= Tina Brozman =

American judge

Tina L. Brozman (October 7, 1952 – June 26, 2007) was a former chief judge of the United States Bankruptcy Court for the Southern District of New York and co-leader of Bingham McCutchen's financial restructuring group. Brozman retired from the bench in 2000 to join Bingham.

==Legal career==
In 1985, aged 32, Brozman became the youngest bankruptcy lawyer appointed in the Second Circuit. During her time on the bench, she issued more than 150 decisions, many of which had a major impact on bankruptcies involving multinational corporations.

Brozman was a judge on the 1991 bankruptcy case of the British company Maxwell Communication Corp., the former parent of the New York Daily News. The work involved significant proceedings between New York and London, and Brozman's cooperation with Lord Hoffman of England's High Court helped define the standard for multinational bankruptcies.

The United Nations later adopted policies Brozman set out in that case for its model law on cross-border insolvencies. The Chapter 15 addition to the U.S. Bankruptcy Code in 2005 also was based on Brozman's work in the Maxwell insolvency.

Most recently, Brozman had supervised a team of lawyers who sorted through the multibillion-dollar Refco restructuring case. The court-appointed trustee asked Brozman to provide legal counsel because of her experience, and despite having been diagnosed with ovarian cancer, she told him she would devote "every well hour" she had to the case. Within 10 weeks, and after working with nearly 30 lawyers from different parties, Brozman and her team had helped the court-appointed trustee settle the case.

Brozman was named one of the 50 Most Influential Women Lawyers in America by The National Law Journal. In May 2007, the UJA-Federation of New York's bankruptcy and reorganization group unanimously selected Brozman as the 2007 recipient of the Professor Lawrence P. King Award for her contributions to the bankruptcy field. In July 2016, Law360.com named Brozman one of the five Most Influential Bankruptcy Judges in History.

==Personal life==
Tina Brozman was born as Tina Lesser on October 7, 1952, in Mamaroneck, New York. She earned a B.A. from New York University in 1973 and her law degree from Fordham University in 1976.

She died after a two-year battle with ovarian cancer on June 26, 2007, aged 54, survived by her husband, son and twin daughters.

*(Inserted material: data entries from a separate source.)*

-- pv_equiv track=rewrite | github.com/ColinRoitt/LSTM-GRN | Line Growth/ENN.py | get_genome_size
-- ===== SOURCE A (Python) =====
-- def get_genome_size(dims):
--     genome_size = 0
--     prev_units = dims[0]
--     for units in dims[1]:
--         # add weights
--         genome_size += prev_units*units
--         # add biases
--         genome_size += units
--         # update prev_units
--         prev_units = units
--     return genome_size
-- ===== SOURCE B (Python) =====
-- def get_genome_size(dims):
--     seq = [dims[0]] + list(dims[1])
--     def seg(i, j):
--         # contribution of consecutive pairs (k, k+1) for i <= k < j
--         if j <= i:
--             return 0
--         if j == i + 1:
--             return seq[i] * seq[j] + seq[j]
--         m = (i + j) // 2
--         return seg(i, m) + seg(m, j)
--     return seg(0, len(seq) - 1)
-- ===== Notes on version B (the rewrite author's own statement) =====
-- stated objective: alternative
-- what changed: Replaces A's single left-to-right accumulating pass carrying prev_units with a divide-and-conquer recursion over index ranges of the size sequence, combining each consecutive pair's weight+bias contribution by splitting the range at its midpoint.
import Mathlib
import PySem

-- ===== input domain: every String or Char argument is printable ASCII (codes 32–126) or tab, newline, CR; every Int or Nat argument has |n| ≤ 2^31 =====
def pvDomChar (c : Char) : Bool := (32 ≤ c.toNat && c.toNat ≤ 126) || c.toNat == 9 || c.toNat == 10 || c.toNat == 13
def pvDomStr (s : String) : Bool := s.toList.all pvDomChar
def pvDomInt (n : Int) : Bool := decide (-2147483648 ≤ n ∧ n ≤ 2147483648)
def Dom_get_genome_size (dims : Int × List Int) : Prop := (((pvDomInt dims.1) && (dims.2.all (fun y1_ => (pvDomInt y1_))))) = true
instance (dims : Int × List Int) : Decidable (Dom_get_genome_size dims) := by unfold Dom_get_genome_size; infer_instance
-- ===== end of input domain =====

-- B computes the genome size by divide-and-conquer over index ranges of the size sequence instead of A's single accumulating pass; objective: alternative algorithm.


-- ===== PORT A =====
-- A: single pass carrying (genome_size, prev_units)
def get_genome_size (dims : Int × List Int) : Int :=
  (dims.2.foldl (fun (st : Int × Int) units => (st.1 + st.2 * units + units, units)) (0, dims.1)).1

-- ===== PORT B =====
-- B's helper seg: divide-and-conquer over index ranges; Python's seq[i]/seq[j] are
-- always nonnegative in-range indices here, so List.getD is exact for them.
-- The fuel argument (= j - i at the call) only makes the recursion structural.
def pvSeg (seq : List Int) : Nat → Nat → Nat → Int
  | 0, _, _ => 0
  | fuel + 1, i, j =>
    if j ≤ i then 0
    else if j = i + 1 then seq.getD i 0 * seq.getD j 0 + seq.getD j 0
    else
      pvSeg seq fuel i ((i + j) / 2) + pvSeg seq fuel ((i + j) / 2) j

def get_genome_size_alt (dims : Int × List Int) : Int :=
  let seq := dims.1 :: dims.2
  pvSeg seq (seq.length - 1) 0 (seq.length - 1)

-- ===== PRECONDITION & SPEC =====
def Spec_get_genome_size (dims : Int × List Int) (out : Int) : Prop := out = get_genome_size_alt dims
instance (dims : Int × List Int) (out : Int) : Decidable (Spec_get_genome_size dims out) := by unfold Spec_get_genome_size; infer_instance

-- ===== CLAIM =====
def Claim_equal_get_genome_size : Prop := ∀ (dims : Int × List Int), Dom_get_genome_size dims → Spec_get_genome_size dims (get_genome_size dims)

-- ===== LEMMAS AND PROOFS =====
-- per-pair contribution at index k of seq
def pvPair (seq : List Int) (k : Nat) : Int :=
  seq.getD k 0 * seq.getD (k + 1) 0 + seq.getD (k + 1) 0

lemma pvSeg_eq_sum (seq : List Int) (fuel i j : Nat) (h : i ≤ j) (hf : j - i ≤ fuel) :
    pvSeg seq fuel i j = ∑ k ∈ Finset.Ico i j, pvPair seq k := by
  induction fuel generalizing i j with
  | zero =>
    have : j = i := by omega
    simp [pvSeg, this]
  | succ n ih =>
    rw [pvSeg]
    split
    · have : j = i := by omega
      simp [this]
    · split
      · next h1 h2 =>
        subst h2
        simp [pvPair]
      · next h1 h2 =>
        have hm1 : i < (i + j) / 2 := by omega
        have hm2 : (i + j) / 2 < j := by omega
        rw [ih i ((i + j) / 2) (by omega) (by omega),
            ih ((i + j) / 2) j (by omega) (by omega),
            Finset.sum_Ico_consecutive _ (by omega) (by omega : (i + j) / 2 ≤ j)]

lemma pvPair_cons (p u : Int) (t : List Int) (k : Nat) :
    pvPair (p :: u :: t) (k + 1) = pvPair (u :: t) k := by
  simp [pvPair]

lemma fold_eq (l : List Int) (acc p : Int) :
    (l.foldl (fun (st : Int × Int) units => (st.1 + st.2 * units + units, units)) (acc, p)).1
      = acc + ∑ k ∈ Finset.range l.length, pvPair (p :: l) k := by
  induction l generalizing acc p with
  | nil => simp
  | cons u t ih =>
    simp only [List.foldl_cons, ih, List.length_cons]
    rw [Finset.sum_range_succ']
    have h0 : pvPair (p :: u :: t) 0 = p * u + u := by simp [pvPair]
    simp only [pvPair_cons, h0]
    ring

-- ===== VERDICT =====
theorem get_genome_size_spec : Claim_equal_get_genome_size := by
  intro dims _
  unfold Spec_get_genome_size get_genome_size get_genome_size_alt
  rw [fold_eq, pvSeg_eq_sum _ _ _ _ (by omega) (by omega)]
  simp [Nat.Ico_zero_eq_range]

Before her death, Tina asked her family and close friends to create The Honorable Tina Brozman Foundation for Ovarian Cancer Research or "Tina's Wish", a not-for-profit foundation dedicated to early detection and effective screening methods for ovarian cancer. Tina's Wish was established in 2008 with the mission of reducing the number of lives impacted and lost by late-stage diagnoses such as Tina's. Since its inception, Tina's Wish has grown into the third-largest independent funding source for ovarian cancer research in the United States. In 2013, researchers from several institutions, including Dana-Farber Cancer Institute, Johns Hopkins Kimmel Cancer Center, Memorial Sloan Kettering Cancer Center, University of Pennsylvania Ovarian Cancer Research Center, and Yale School of Medicine/Yale Cancer Center, combined their efforts as members of The Tina Brozman Ovarian Cancer Research Consortium, the only nongovernmental consortium devoted to ovarian cancer. Through the consortium, Tina's Wish promotes collaborative science working transparently to achieve Brozman's mission efficiently and with maximum impact.